= Richard K. Green =

American economist

Richard K. Green (born 1959) is director of the University of Southern California Lusk Center for Real Estate. He holds the Lusk Chair in Real Estate and is Professor in the USC Price School of Public Policy and in the USC Marshall School of Business. In 2015–16, he is serving as Senior Advisor for Housing Finance at the US Department of Housing and Urban Development.

Green was president of the American Real Estate and Urban Economics Association for 2007, and is a board member of the organization, serving a three-year term from 2008 to 2010.

Prior to joining the USC faculty in 2008, Green spent four years as the Oliver T. Carr Jr., Chair of Real Estate Finance at The George Washington University School of Business.

Dr. Green taught real estate finance and economics courses from 1990 to 2002 at the University of Wisconsin–Madison, where he was Wangard Faculty Scholar and Chair of Real Estate and Urban Land Economics.

From 2002 to 2003, he was principal economist and director of financial strategy and policy analysis at the Federal Home Loan Mortgage Corporation, also known as Freddie Mac.
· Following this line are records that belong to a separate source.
-- pv_equiv track=rewrite | github.com/chaseruskin/orbit | tools/autocl.py | extract_recent_version_changes
-- ===== SOURCE A (Python) =====
-- from typing import List
--
-- def extract_recent_version_changes(contents: List[str]) -> str:
--     '''Returns the information about the changes for the top-listed version.'''
--     info = ''
--     recording = False
--     for line in contents:
--         if line.startswith('## '):
--             recording = not recording
--             if recording == False:
--                 break
--         elif recording == True:
--             info += line
--     info = info.strip()
--     return info
-- ===== SOURCE B (Python) =====
-- def extract_recent_version_changes(contents):
--     '''Returns the information about the changes for the top-listed version.'''
--     idxs = [i for i, line in enumerate(contents) if line.startswith('## ')]
--     if not idxs:
--         return ''
--     start = idxs[0] + 1
--     end = idxs[1] if len(idxs) > 1 else len(contents)
--     return ''.join(contents[start:end]).strip()
-- ===== Notes on version B (the rewrite author's own statement) =====
-- stated objective: simpler
-- what changed: Replaces the stateful toggle-flag accumulator loop (with break) by building the list of header-line indices once and returning the joined, stripped slice between the first header and the second header (or the end).
import Mathlib
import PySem

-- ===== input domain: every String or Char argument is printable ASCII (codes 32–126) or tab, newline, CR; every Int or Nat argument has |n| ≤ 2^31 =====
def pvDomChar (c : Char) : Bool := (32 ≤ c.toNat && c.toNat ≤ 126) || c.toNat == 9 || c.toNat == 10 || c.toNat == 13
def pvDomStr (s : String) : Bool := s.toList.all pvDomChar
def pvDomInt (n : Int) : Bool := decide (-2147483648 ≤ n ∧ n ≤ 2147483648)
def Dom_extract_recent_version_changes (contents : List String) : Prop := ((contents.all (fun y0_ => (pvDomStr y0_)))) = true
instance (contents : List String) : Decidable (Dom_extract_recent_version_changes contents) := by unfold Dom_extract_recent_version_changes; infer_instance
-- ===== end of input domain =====

-- B replaces A's toggle-flag accumulator loop by an index-building pass plus a slice-join-strip; same cost, simpler.

-- ===== PORT A =====
-- the for-loop of A with its (info, recording) state and its break, as structural recursion
def pvGoA : List String → List Char → Bool → String
  | [], info, _ => String.ofList (PySem.Chars.strip info)
  | line :: rest, info, recording =>
    if PySem.Str.startswith line "## " then
      if recording then String.ofList (PySem.Chars.strip info)   -- recording toggles to False: break, then strip
      else pvGoA rest info true
    else if recording then pvGoA rest (info ++ line.toList) recording
    else pvGoA rest info recording

def extract_recent_version_changes (contents : List String) : String :=
  pvGoA contents [] false

-- ===== PORT B =====
def extract_recent_version_changes_alt (contents : List String) : String :=
  let idxs := ((PySem.List.enumerate contents 0).filter (fun p => PySem.Str.startswith p.2 "## ")).map (·.1)
  match idxs with
  | [] => ""
  | i :: rest_idxs =>
    let start := i + 1
    let stop : Int := match rest_idxs with | [] => (contents.length : Int) | j :: _ => j
    PySem.Str.strip (PySem.Str.join "" (PySem.List.slice contents (some start) (some stop)))

-- ===== PRECONDITION & SPEC =====
def Spec_extract_recent_version_changes (contents : List String) (out : String) : Prop := out = extract_recent_version_changes_alt contents
instance (contents : List String) (out : String) : Decidable (Spec_extract_recent_version_changes contents out) := by unfold Spec_extract_recent_version_changes; infer_instance

-- ===== CLAIM (what is proved, stated in full; the proofs are below) =====
def Claim_equal_extract_recent_version_changes : Prop := ∀ (contents : List String), Dom_extract_recent_version_changes contents → Spec_extract_recent_version_changes contents (extract_recent_version_changes contents)

-- ===== LEMMAS AND PROOFS =====

-- abbreviation used only by the proofs
def pvHdr (l : String) : Bool := PySem.Str.startswith l "## "

-- A skips non-header lines while not recording
theorem pvGoA_skip (pre : List String) (rest : List String) (info : List Char)
    (h : ∀ l ∈ pre, pvHdr l = false) :
    pvGoA (pre ++ rest) info false = pvGoA rest info false := by
  induction pre with
  | nil => rfl
  | cons x t ih =>
    have hx : pvHdr x = false := h x (List.mem_cons_self ..)
    simp only [List.cons_append, pvGoA]
    rw [show PySem.Str.startswith x "## " = false from hx]
    simpa using ih (fun l hl => h l (List.mem_cons_of_mem _ hl))

-- while recording A accumulates exactly the lines up to the next header (or the end), then strips
theorem pvGoA_rec (rest : List String) (info : List Char) :
    pvGoA rest info true =
      String.ofList (PySem.Chars.strip (info ++ ((rest.takeWhile (fun l => !pvHdr l)).map String.toList).flatten)) := by
  induction rest generalizing info with
  | nil => simp [pvGoA]
  | cons x t ih =>
    by_cases hx : pvHdr x = true
    · simp only [pvGoA, List.takeWhile_cons, hx]
      rw [show PySem.Str.startswith x "## " = true from hx]
      simp
    · have hx' : pvHdr x = false := by simpa using hx
      simp only [pvGoA, List.takeWhile_cons, hx']
      rw [show PySem.Str.startswith x "## " = false from hx']
      simp [ih, List.append_assoc]

-- if nothing is a header, A never records and returns the stripped empty string
theorem pvGoA_none (xs : List String) (info : List Char)
    (h : ∀ l ∈ xs, pvHdr l = false) :
    pvGoA xs info false = String.ofList (PySem.Chars.strip info) := by
  induction xs with
  | nil => rfl
  | cons x t ih =>
    have hx : pvHdr x = false := h x (List.mem_cons_self ..)
    simp only [pvGoA]
    rw [show PySem.Str.startswith x "## " = false from hx]
    simpa using ih (fun l hl => h l (List.mem_cons_of_mem _ hl))

-- every list is either header-free or splits at its first header
theorem pvSplit (xs : List String) :
    (∀ l ∈ xs, pvHdr l = false) ∨
    ∃ pre h rest, xs = pre ++ h :: rest ∧ (∀ l ∈ pre, pvHdr l = false) ∧ pvHdr h = true := by
  induction xs with
  | nil => exact Or.inl (by simp)
  | cons x t ih =>
    by_cases hx : pvHdr x = true
    · exact Or.inr ⟨[], x, t, by simp, by simp, hx⟩
    · have hx' : pvHdr x = false := by simpa using hx
      rcases ih with h | ⟨pre, hd, rest, rfl, hpre, hh⟩
      · refine Or.inl ?_
        intro l hl
        rcases List.mem_cons.mp hl with rfl | hl
        · exact hx'
        · exact h l hl
      · refine Or.inr ⟨x :: pre, hd, rest, by simp, ?_, hh⟩
        intro l hl
        rcases List.mem_cons.mp hl with rfl | hl
        · exact hx'
        · exact hpre l hl

-- no header-free line survives the filter
theorem pvFilter_none (pre : List String) (s : Int)
    (h : ∀ l ∈ pre, pvHdr l = false) :
    (PySem.List.enumerate pre s).filter (fun p => PySem.Str.startswith p.2 "## ") = [] := by
  induction pre generalizing s with
  | nil => simp [PySem.List.enumerate_nil]
  | cons x t ih =>
    have hx : pvHdr x = false := h x (List.mem_cons_self ..)
    rw [PySem.List.enumerate_cons]
    simp only [List.filter_cons]
    rw [show PySem.Str.startswith x "## " = false from hx]
    simpa using ih (s + 1) (fun l hl => h l (List.mem_cons_of_mem _ hl))

-- joining with the empty separator is concatenation
theorem pvJoin_nil (L : List (List Char)) : PySem.Chars.join [] L = L.flatten := by
  induction L with
  | nil => simp [PySem.Chars.join_nil]
  | cons a t ih =>
    cases t with
    | nil => simp [PySem.Chars.join_singleton]
    | cons b u => rw [PySem.Chars.join_cons_cons]; simp [ih, List.flatten]

theorem pvTakeWhile_all (xs : List String) (h : ∀ l ∈ xs, pvHdr l = false) :
    xs.takeWhile (fun l => !pvHdr l) = xs := by
  induction xs with
  | nil => rfl
  | cons x t ih =>
    rw [List.takeWhile_cons]
    rw [show pvHdr x = false from h x (List.mem_cons_self ..)]
    simp [ih (fun l hl => h l (List.mem_cons_of_mem _ hl))]

theorem pvTakeWhile_split (q : List String) (h2 : String) (t : List String)
    (hq : ∀ l ∈ q, pvHdr l = false) (hh : pvHdr h2 = true) :
    (q ++ h2 :: t).takeWhile (fun l => !pvHdr l) = q := by
  induction q with
  | nil => simp [hh]
  | cons x u ih =>
    rw [List.cons_append, List.takeWhile_cons]
    rw [show pvHdr x = false from hq x (List.mem_cons_self ..)]
    simp [ih (fun l hl => hq l (List.mem_cons_of_mem _ hl))]

theorem pvStr (L : List String) :
    PySem.Str.strip (PySem.Str.join "" L) = String.ofList (PySem.Chars.strip (L.map String.toList).flatten) := by
  have h : (PySem.Str.strip (PySem.Str.join "" L)).toList
      = PySem.Chars.strip ((L.map String.toList).flatten) := by
    rw [PySem.Str.toList_strip, PySem.Str.toList_join]
    rw [show ("" : String).toList = [] from rfl, pvJoin_nil]
  rw [← String.ofList_toList (s := PySem.Str.strip (PySem.Str.join "" L)), h]

-- ===== VERDICT (by name: the statement is the Claim_ definition above) =====
theorem extract_recent_version_changes_spec : Claim_equal_extract_recent_version_changes := by
  intro contents _
  unfold Spec_extract_recent_version_changes extract_recent_version_changes extract_recent_version_changes_alt
  rcases pvSplit contents with hnone | ⟨pre, h, rest, rfl, hpre, hh⟩
  · rw [pvGoA_none contents [] hnone, pvFilter_none contents 0 hnone]
    rfl
  · -- A side
    rw [pvGoA_skip pre (h :: rest) [] hpre]
    have hA : pvGoA (h :: rest) [] false = pvGoA rest [] true := by
      simp only [pvGoA]
      rw [show PySem.Str.startswith h "## " = true from hh]
      simp
    rw [hA, pvGoA_rec rest []]
    -- B side: compute the index list
    rw [PySem.List.enumerate_append, List.filter_append, pvFilter_none pre 0 hpre]
    rw [PySem.List.enumerate_cons]
    simp only [List.nil_append, List.filter_cons]
    rw [show PySem.Str.startswith h "## " = true from hh]
    simp only [List.nil_append, if_true, List.map_cons]
    have e1 : (0 + (pre.length : Int) + 1) = ((pre.length + 1 : Nat) : Int) := by push_cast; ring
    rcases pvSplit rest with hr | ⟨q, h2, t, rfl, hq, hh2⟩
    · rw [pvFilter_none rest _ hr, pvTakeWhile_all rest hr]
      simp only [List.map_nil]
      have e2 : (((pre ++ h :: rest).length : Nat) : Int) = ((pre.length + 1 + rest.length : Nat) : Int) := by
        simp; push_cast; ring
      rw [e1, e2, PySem.List.slice_natCast, pvStr]
      have hd : (pre ++ h :: rest).drop (pre.length + 1) = rest := by
        rw [show pre ++ h :: rest = (pre ++ [h]) ++ rest by simp,
            show pre.length + 1 = (pre ++ [h]).length by simp, List.drop_left]
      rw [hd, show pre.length + 1 + rest.length - (pre.length + 1) = rest.length by omega,
          List.take_length]
    · rw [pvTakeWhile_split q h2 t hq hh2]
      rw [PySem.List.enumerate_append, List.filter_append, pvFilter_none q _ hq,
          PySem.List.enumerate_cons]
      simp only [List.nil_append, List.filter_cons]
      rw [show PySem.Str.startswith h2 "## " = true from hh2]
      simp only [if_true, List.map_cons]
      have e3 : (((pre.length + 1 : Nat) : Int) + (q.length : Int)) = ((pre.length + 1 + q.length : Nat) : Int) := by
        push_cast; ring
      rw [e1, e3, PySem.List.slice_natCast, pvStr]
      have hd : (pre ++ h :: (q ++ h2 :: t)).drop (pre.length + 1) = q ++ h2 :: t := by
        rw [show pre ++ h :: (q ++ h2 :: t) = (pre ++ [h]) ++ (q ++ h2 :: t) by simp,
            show pre.length + 1 = (pre ++ [h]).length by simp, List.drop_left]
      rw [hd, show pre.length + 1 + q.length - (pre.length + 1) = q.length by omega]
      rw [show (q ++ h2 :: t).take q.length = q from List.take_left]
Green received his A.B., cum laude, in Economics from Harvard University in 1980 and his M.S. (1986) and Ph.D. (1990) in Economics from the University of Wisconsin–Madison.

==Publications==

- Richard K. Green and S. Wachter, The Housing Finance Revolution; Proceedings of the 31st Annual Federal Reserve Bank of Kansas City Economic Symposium; 2008.
- Richard K. Green, R. Mariano, A. Pavlov and S. Wachter, Mortgage Securitization in Asia: Gains and Barriers in Takatoshi Ito and Andrew K. Rose, ed.; financial sector development in the Pacific Rim, University of Chicago Press; 2008.
- Richard K. Green, Comment on An, Bostic, Deng, and Gabriel, GSE Loan Purchases, the FHA, and Housing Outcomes in targeted Low-Income neighborhoods; Brookings-Wharton Papers on Urban Affairs; 2007.
- Richard K. Green, Comment on Stegman, et al.’s Preventive Servicing is Good for Business and Affordable Homeownership Policy; Housing Policy Debate; 2007.
- Donald Bradley, Richard K. Green and Brian Surette, The Impacts of Remittances, Residency Status and Financial Attachment on Housing Tenure for Mexican-Heritage Americans: Inferences from a New Survey, Real Estate Economics 35:4, 451–478; 2007.
- Richard K. Green, Airports and Economic Development, Real Estate Economics, 35:1, 91–112; 2007.
- Richard K. Green and Stephen Malpezzi, A Primer on U.S. Housing Markets and Housing Policy. AREUEA Monograph, Urban Institute Press; 2003.